Sometimes the Lord plays hardball with us. Sometimes He would rather us sit in a sanctuary in stillness, darkness and silence to see if we will hunger to know what is real in His Kingdom. A massive component of that Kingdom is the justice that Amos wrote of on behalf of God.
In his famous “I Have A Dream” speech on August 28, 1963, Dr. Martin Luther King Jr. included a reference to those words above from Amos 5:24. Like his namesake, Martin Luther King was a reformer who refused to ignore the racial injustice and inequality that defined his generation. He stood up, spoke out and refused to remain silent as his heart was fixed on the mission assigned to him by his God. America desperately needed his voice to open socially and racially blinded eyes.Less than five years after his famous speech, Dr. King’s audible voice was silenced in the echo of a single rifle shot, fired by a wicked man who did not wish to hear any more of his anointed calls for justice. Many have been able to sidestep the mission of Dr. King, but they cannot circumvent the book of Amos. They will not avoid the mission of justice from a relentlessly holy God.

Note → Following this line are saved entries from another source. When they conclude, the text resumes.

-- pv_equiv track=rewrite | github.com/ankitagupta820/Data-Minning-using-Yelp-Dataset | Clustering/src/task1.py | segregate_single_point_clusters
-- ===== SOURCE A (Python) =====
-- import copy
--
-- def segregate_single_point_clusters(centroids: dict, statistics: dict, points: dict):
--
--    # remove clusters and points with 1 point
--     remaining_points = dict()
--     temp_cluster_result = copy.deepcopy(points)
--     for centroid, cluster_points in temp_cluster_result.items():
--         if len(cluster_points) <= 1:
--             if len(cluster_points) != 0:
--                 remaining_points.update({cluster_points[0]: centroids.get(centroid)})
--             points.pop(centroid)
--             centroids.pop(centroid)
--             statistics.pop(centroid)
--
--     return centroids, statistics, points, remaining_points
-- ===== SOURCE B (Python) =====
-- def segregate_single_point_clusters(centroids: dict, statistics: dict, points: dict):
--     # rebuild-by-filter: compute the small-cluster key set, then return fresh dicts
--     # keeping only the multi-point clusters (no in-place mutation of the arguments)
--     small = {c for c, ps in points.items() if len(ps) <= 1}
--     remaining_points = {ps[0]: centroids[c] for c, ps in points.items() if len(ps) == 1}
--     new_centroids = {c: v for c, v in centroids.items() if c not in small}
--     new_statistics = {c: v for c, v in statistics.items() if c not in small}
--     new_points = {c: ps for c, ps in points.items() if c not in small}
--     return new_centroids, new_statistics, new_points, remaining_points
-- ===== Notes on version B (the rewrite author's own statement) =====
-- stated objective: alternative
-- what changed: Replaces A's deepcopy-iterate-and-pop mutation pass with a pure rebuild: compute the set of small-cluster keys, then return fresh dicts built by filtering each input dict against that set (B does not mutate its arguments; the equivalence is about the return value).
import Mathlib
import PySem

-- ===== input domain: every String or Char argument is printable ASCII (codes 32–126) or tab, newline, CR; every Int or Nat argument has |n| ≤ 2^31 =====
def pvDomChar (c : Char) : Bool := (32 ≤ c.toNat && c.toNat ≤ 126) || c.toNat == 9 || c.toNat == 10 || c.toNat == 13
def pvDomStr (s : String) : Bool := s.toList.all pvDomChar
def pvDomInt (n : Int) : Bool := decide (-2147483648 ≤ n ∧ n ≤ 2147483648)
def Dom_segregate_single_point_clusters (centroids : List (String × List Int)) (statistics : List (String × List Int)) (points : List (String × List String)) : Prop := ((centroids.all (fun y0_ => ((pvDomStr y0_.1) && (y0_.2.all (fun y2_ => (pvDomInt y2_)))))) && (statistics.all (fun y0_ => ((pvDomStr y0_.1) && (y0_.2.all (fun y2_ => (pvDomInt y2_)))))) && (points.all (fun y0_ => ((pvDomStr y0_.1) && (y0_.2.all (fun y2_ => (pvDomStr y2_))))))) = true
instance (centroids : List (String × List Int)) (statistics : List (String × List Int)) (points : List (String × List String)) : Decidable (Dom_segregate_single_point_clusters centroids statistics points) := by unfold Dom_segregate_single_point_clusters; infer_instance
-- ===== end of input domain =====

-- B replaces A's deepcopy-iterate-and-pop mutation pass with a pure rebuild: it computes the
-- set of small-cluster keys and returns FRESH dicts obtained by filtering each input dict
-- against that set.  A mutates its dict arguments in place; B does not — the equivalence
-- proved here is about the RETURN value only.


-- ===== PORT A =====
-- loop body of A: one iteration over an item (centroid, cluster_points) of the deepcopy of
-- points, mutating the state (centroids, statistics, points, remaining_points).
-- `centroids.get(centroid)` is read BEFORE the pops, as in A.  Under Pre_ below the popped
-- key is always present (Python's pop would raise KeyError otherwise) and `cluster_points[0]`
-- is guarded by `len != 0`, so `.getD` defaults are never reached inside Pre_.
def pvStepA (st : PySem.Dict String (List Int) × PySem.Dict String (List Int) × PySem.Dict String (List String) × PySem.Dict String (List Int))
    (cp : String × List String) :
    PySem.Dict String (List Int) × PySem.Dict String (List Int) × PySem.Dict String (List String) × PySem.Dict String (List Int) :=
  if cp.2.length ≤ 1 then
    (st.1.erase cp.1, st.2.1.erase cp.1, st.2.2.1.erase cp.1,
     if cp.2.length ≠ 0 then st.2.2.2.insert ((PySem.List.pyGet? cp.2 0).getD "") (st.1.getD cp.1 []) else st.2.2.2)
  else st

def segregate_single_point_clusters (centroids : List (String × List Int)) (statistics : List (String × List Int)) (points : List (String × List String)) : (List (String × List Int)) × (List (String × List Int)) × (List (String × List String)) × (List (String × List Int)) :=
  let r := points.foldl pvStepA
    (PySem.Dict.mk centroids, PySem.Dict.mk statistics, PySem.Dict.mk points, PySem.Dict.empty)
  (r.1.items, r.2.1.items, r.2.2.1.items, r.2.2.2.items)

-- ===== PORT B =====
-- loop body of B's dict comprehension {ps[0]: centroids[c] for c, ps in points.items() if len(ps) == 1};
-- centroids[c] exists under Pre_, so .getD's default is never reached inside Pre_.
def pvStepB (C0 : PySem.Dict String (List Int)) (R : PySem.Dict String (List Int)) (cp : String × List String) : PySem.Dict String (List Int) :=
  if cp.2.length = 1 then R.insert ((PySem.List.pyGet? cp.2 0).getD "") (C0.getD cp.1 []) else R

-- the three `{c: v for c, v in d.items() if c not in small}` comprehensions over a dict
-- (distinct keys) produce exactly the filtered item lists.
def segregate_single_point_clusters_alt (centroids : List (String × List Int)) (statistics : List (String × List Int)) (points : List (String × List String)) : (List (String × List Int)) × (List (String × List Int)) × (List (String × List String)) × (List (String × List Int)) :=
  let C0 := PySem.Dict.mk centroids
  let small := PySem.Set.ofList ((points.filter (fun cp => cp.2.length ≤ 1)).map Prod.fst)
  let remaining := points.foldl (pvStepB C0) PySem.Dict.empty
  (centroids.filter (fun q => !(PySem.Set.contains small q.1)),
   statistics.filter (fun q => !(PySem.Set.contains small q.1)),
   points.filter (fun q => !(PySem.Set.contains small q.1)),
   remaining.items)

-- ===== PRECONDITION & SPEC =====
-- The three arguments are Python dicts, so their key lists are duplicate-free; and A raises
-- KeyError (centroids.pop / statistics.pop) unless every cluster with ≤ 1 points has its key
-- in centroids and in statistics — Pre_ excludes exactly the duplicate-key lists (which no
-- Python dict produces) and the KeyError inputs.
def Pre_segregate_single_point_clusters (centroids : List (String × List Int)) (statistics : List (String × List Int)) (points : List (String × List String)) : Prop :=
  (points.map Prod.fst).Nodup ∧ (centroids.map Prod.fst).Nodup ∧ (statistics.map Prod.fst).Nodup ∧
  ∀ cp ∈ points, cp.2.length ≤ 1 → cp.1 ∈ centroids.map Prod.fst ∧ cp.1 ∈ statistics.map Prod.fst
instance (centroids : List (String × List Int)) (statistics : List (String × List Int)) (points : List (String × List String)) : Decidable (Pre_segregate_single_point_clusters centroids statistics points) := by unfold Pre_segregate_single_point_clusters; infer_instance

def pvWitness_segregate_single_point_clusters : (List (String × List Int)) × (List (String × List Int)) × (List (String × List String)) :=
  ([("a", [1, 2]), ("b", [3, 4])], [("a", [0]), ("b", [0])], [("a", ["p"]), ("b", ["q", "r"])])

def Spec_segregate_single_point_clusters (centroids : List (String × List Int)) (statistics : List (String × List Int)) (points : List (String × List String)) (out : (List (String × List Int)) × (List (String × List Int)) × (List (String × List String)) × (List (String × List Int))) : Prop := out = segregate_single_point_clusters_alt centroids statistics points
instance (centroids : List (String × List Int)) (statistics : List (String × List Int)) (points : List (String × List String)) (out : (List (String × List Int)) × (List (String × List Int)) × (List (String × List String)) × (List (String × List Int))) : Decidable (Spec_segregate_single_point_clusters centroids statistics points out) := by
  unfold Spec_segregate_single_point_clusters
  exact @instDecidableEqProd _ _ inferInstance (@instDecidableEqProd _ _ inferInstance inferInstance) out _

-- ===== CLAIM (what is proved, stated in full; the proofs are below) =====
def Claim_equal_segregate_single_point_clusters : Prop := ∀ (centroids : List (String × List Int)) (statistics : List (String × List Int)) (points : List (String × List String)), Dom_segregate_single_point_clusters centroids statistics points → Pre_segregate_single_point_clusters centroids statistics points → Spec_segregate_single_point_clusters centroids statistics points (segregate_single_point_clusters centroids statistics points)

-- ===== LEMMAS AND PROOFS =====

-- erasing a key k does not change lookups of another key k'
theorem find?_filter_erase {ν : Type} (l : List (String × ν)) (k k' : String) (h : k' ≠ k) :
    (l.filter (fun p => !(p.1 == k))).find? (fun p => p.1 == k') = l.find? (fun p => p.1 == k') := by
  induction l with
  | nil => rfl
  | cons p t ih =>
      have hkk' : (k == k') = false := by simpa using (Ne.symm h)
      by_cases hp : p.1 = k
      · simp [hp, hkk', ih]
      · by_cases hq : p.1 = k'
        · simp [hq, h]
        · simp [hp, hq, ih]

theorem getD_erase_of_ne {ν : Type} (d : PySem.Dict String ν) (k k' : String) (h : k' ≠ k) (v : ν) :
    (d.erase k).getD k' v = d.getD k' v := by
  obtain ⟨l⟩ := d
  simp only [PySem.Dict.erase, PySem.Dict.getD, PySem.Dict.get?,
    find?_filter_erase l k k' h]

-- the interleaved loop of A: erases and remaining-point insertions can be staged
theorem loop_decompose (l : List (String × List String))
    (C S : PySem.Dict String (List Int)) (P : PySem.Dict String (List String)) (R : PySem.Dict String (List Int))
    (h : (l.map Prod.fst).Nodup) :
    l.foldl pvStepA (C, S, P, R) =
      (((l.filter (fun cp => cp.2.length ≤ 1)).map (fun cp => cp.1)).foldl PySem.Dict.erase C,
       ((l.filter (fun cp => cp.2.length ≤ 1)).map (fun cp => cp.1)).foldl PySem.Dict.erase S,
       ((l.filter (fun cp => cp.2.length ≤ 1)).map (fun cp => cp.1)).foldl PySem.Dict.erase P,
       l.foldl (pvStepB C) R) := by
  induction l generalizing C S P R with
  | nil => rfl
  | cons cp t ih =>
      simp only [List.map_cons, List.nodup_cons] at h
      obtain ⟨hcp, ht⟩ := h
      by_cases h1 : cp.2.length ≤ 1
      · have hfold : ∀ R0 : PySem.Dict String (List Int),
            t.foldl (pvStepB (C.erase cp.1)) R0 = t.foldl (pvStepB C) R0 := by
          intro R0
          refine PySem.List.foldl_congr_mem t _ _ R0 (fun acc x hx => ?_)
          have hne : x.1 ≠ cp.1 := by
            intro he; exact hcp (he ▸ List.mem_map_of_mem hx)
          simp only [pvStepB, getD_erase_of_ne C cp.1 x.1 hne]
        have hR' : pvStepA (C, S, P, R) cp = (C.erase cp.1, S.erase cp.1, P.erase cp.1, pvStepB C R cp) := by
          simp only [pvStepA, pvStepB, if_pos h1]
          congr 1
          by_cases h0 : cp.2.length = 0
          · simp [h0]
          · have : cp.2.length = 1 := by omega
            simp [this]
        rw [List.foldl_cons, hR', ih _ _ _ _ ht,
            List.filter_cons_of_pos (by simpa using h1), List.map_cons]
        simp only [List.foldl_cons]
        rw [hfold]
      · rw [List.foldl_cons, List.foldl_cons,
            List.filter_cons_of_neg (by simpa using h1)]
        have : pvStepA (C, S, P, R) cp = (C, S, P, R) := by simp [pvStepA, h1]
        have hB : pvStepB C R cp = R := by
          simp only [pvStepB, if_neg (by omega : ¬ cp.2.length = 1)]
        rw [this, hB, ih _ _ _ _ ht]

-- a fold of erases over a key list filters the item list by non-membership
theorem items_foldl_erase {ν : Type} (ks : List String) (d : PySem.Dict String ν) :
    (ks.foldl PySem.Dict.erase d).items = d.items.filter (fun q => !(ks.contains q.1)) := by
  induction ks generalizing d with
  | nil => simp
  | cons k t ih =>
      rw [List.foldl_cons, ih]
      obtain ⟨l⟩ := d
      simp only [PySem.Dict.erase, List.filter_filter]
      apply List.filter_congr
      intro q _
      simp [beq_eq_decide, Bool.and_comm, eq_comm]

-- membership in a Python set built from a list is list membership
theorem set_contains_ofList (ks : List String) (x : String) :
    PySem.Set.contains (PySem.Set.ofList ks) x = ks.contains x := by
  simp only [PySem.Set.contains]
  rw [Bool.eq_iff_iff]
  simp [PySem.Set.mem_ofList]

-- ===== VERDICT (by name: the statement is the Claim_ definition above) =====
theorem segregate_single_point_clusters_spec : Claim_equal_segregate_single_point_clusters := by
  intro centroids statistics points _ hpre
  unfold Spec_segregate_single_point_clusters
  unfold segregate_single_point_clusters segregate_single_point_clusters_alt
  rw [loop_decompose _ _ _ _ _ hpre.1]
  simp only [items_foldl_erase, set_contains_ofList]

I would like to say to all of us who are following behind Jesus that we follow a King who is committed to justice. In the end, the Son of God will balance all scales – that much is guaranteed. Yet, He is not content to wait until the Second Coming to facilitate His ministry of justice. His Church must also be committed to justice, and part of that justice in the American Church is the need for racial truth, transparency and reconciliation. In my lifetime, we have never been more racially divided. I was quite confident that there would be an uptick in these racial tensions when our first black President finished his second term, and a white President again entered the Oval Office. Another presidential election is upon us and we see these hostilities pulsing strongly once again all over the nation. I do not believe that a presidential election is worthy of my delight or my despair. The former or future occupants of the office of President are not my greatest concern. When it comes to race relations, my foremost question is how those who follow Jesus can remain intentionally negligent in this inflamed area of our culture. How can white Christians be so dismissive of the hurt of our black brothers and sisters? That is an actual question that needs to be answered. How can we wave the back of our hand dismissively as we say, “C’mon, Jeff. It’s not like it used to be. Blacks need to get over it, and get on with it.” Does that sound like a response that Jesus would say, ‘Amen!’ to? I must confess that I thought similarly to that many years ago. I was entrenched in my own ignorance because I formulated nearly all my conclusions about racial issues in America from discussions with people of my own race. When God led me to begin to proactively request for some of my black friends to speak into my life about this extremely uncomfortable issue, I felt one overwhelming need as a white Christian: to repent of my dismissive, loveless ignorance and start to be a part of a solution instead of a perpetuation of the problem.
By the way, I do not currently nor do I plan in the future to live with a sense of white guilt. This blog is not some bleeding heart liberal public appeal that is motivated by politics. I hate injustice because God hates injustice. These issues are worthy of our scripturally soaked, Spirit-led consideration. No, superficial white guilt is an unworthy response from me. Yet, white grief over the historical roots of racism and the thick branches that have grown from them might be a healthy starting point. No, I don’t feel guilty. I feel grieved.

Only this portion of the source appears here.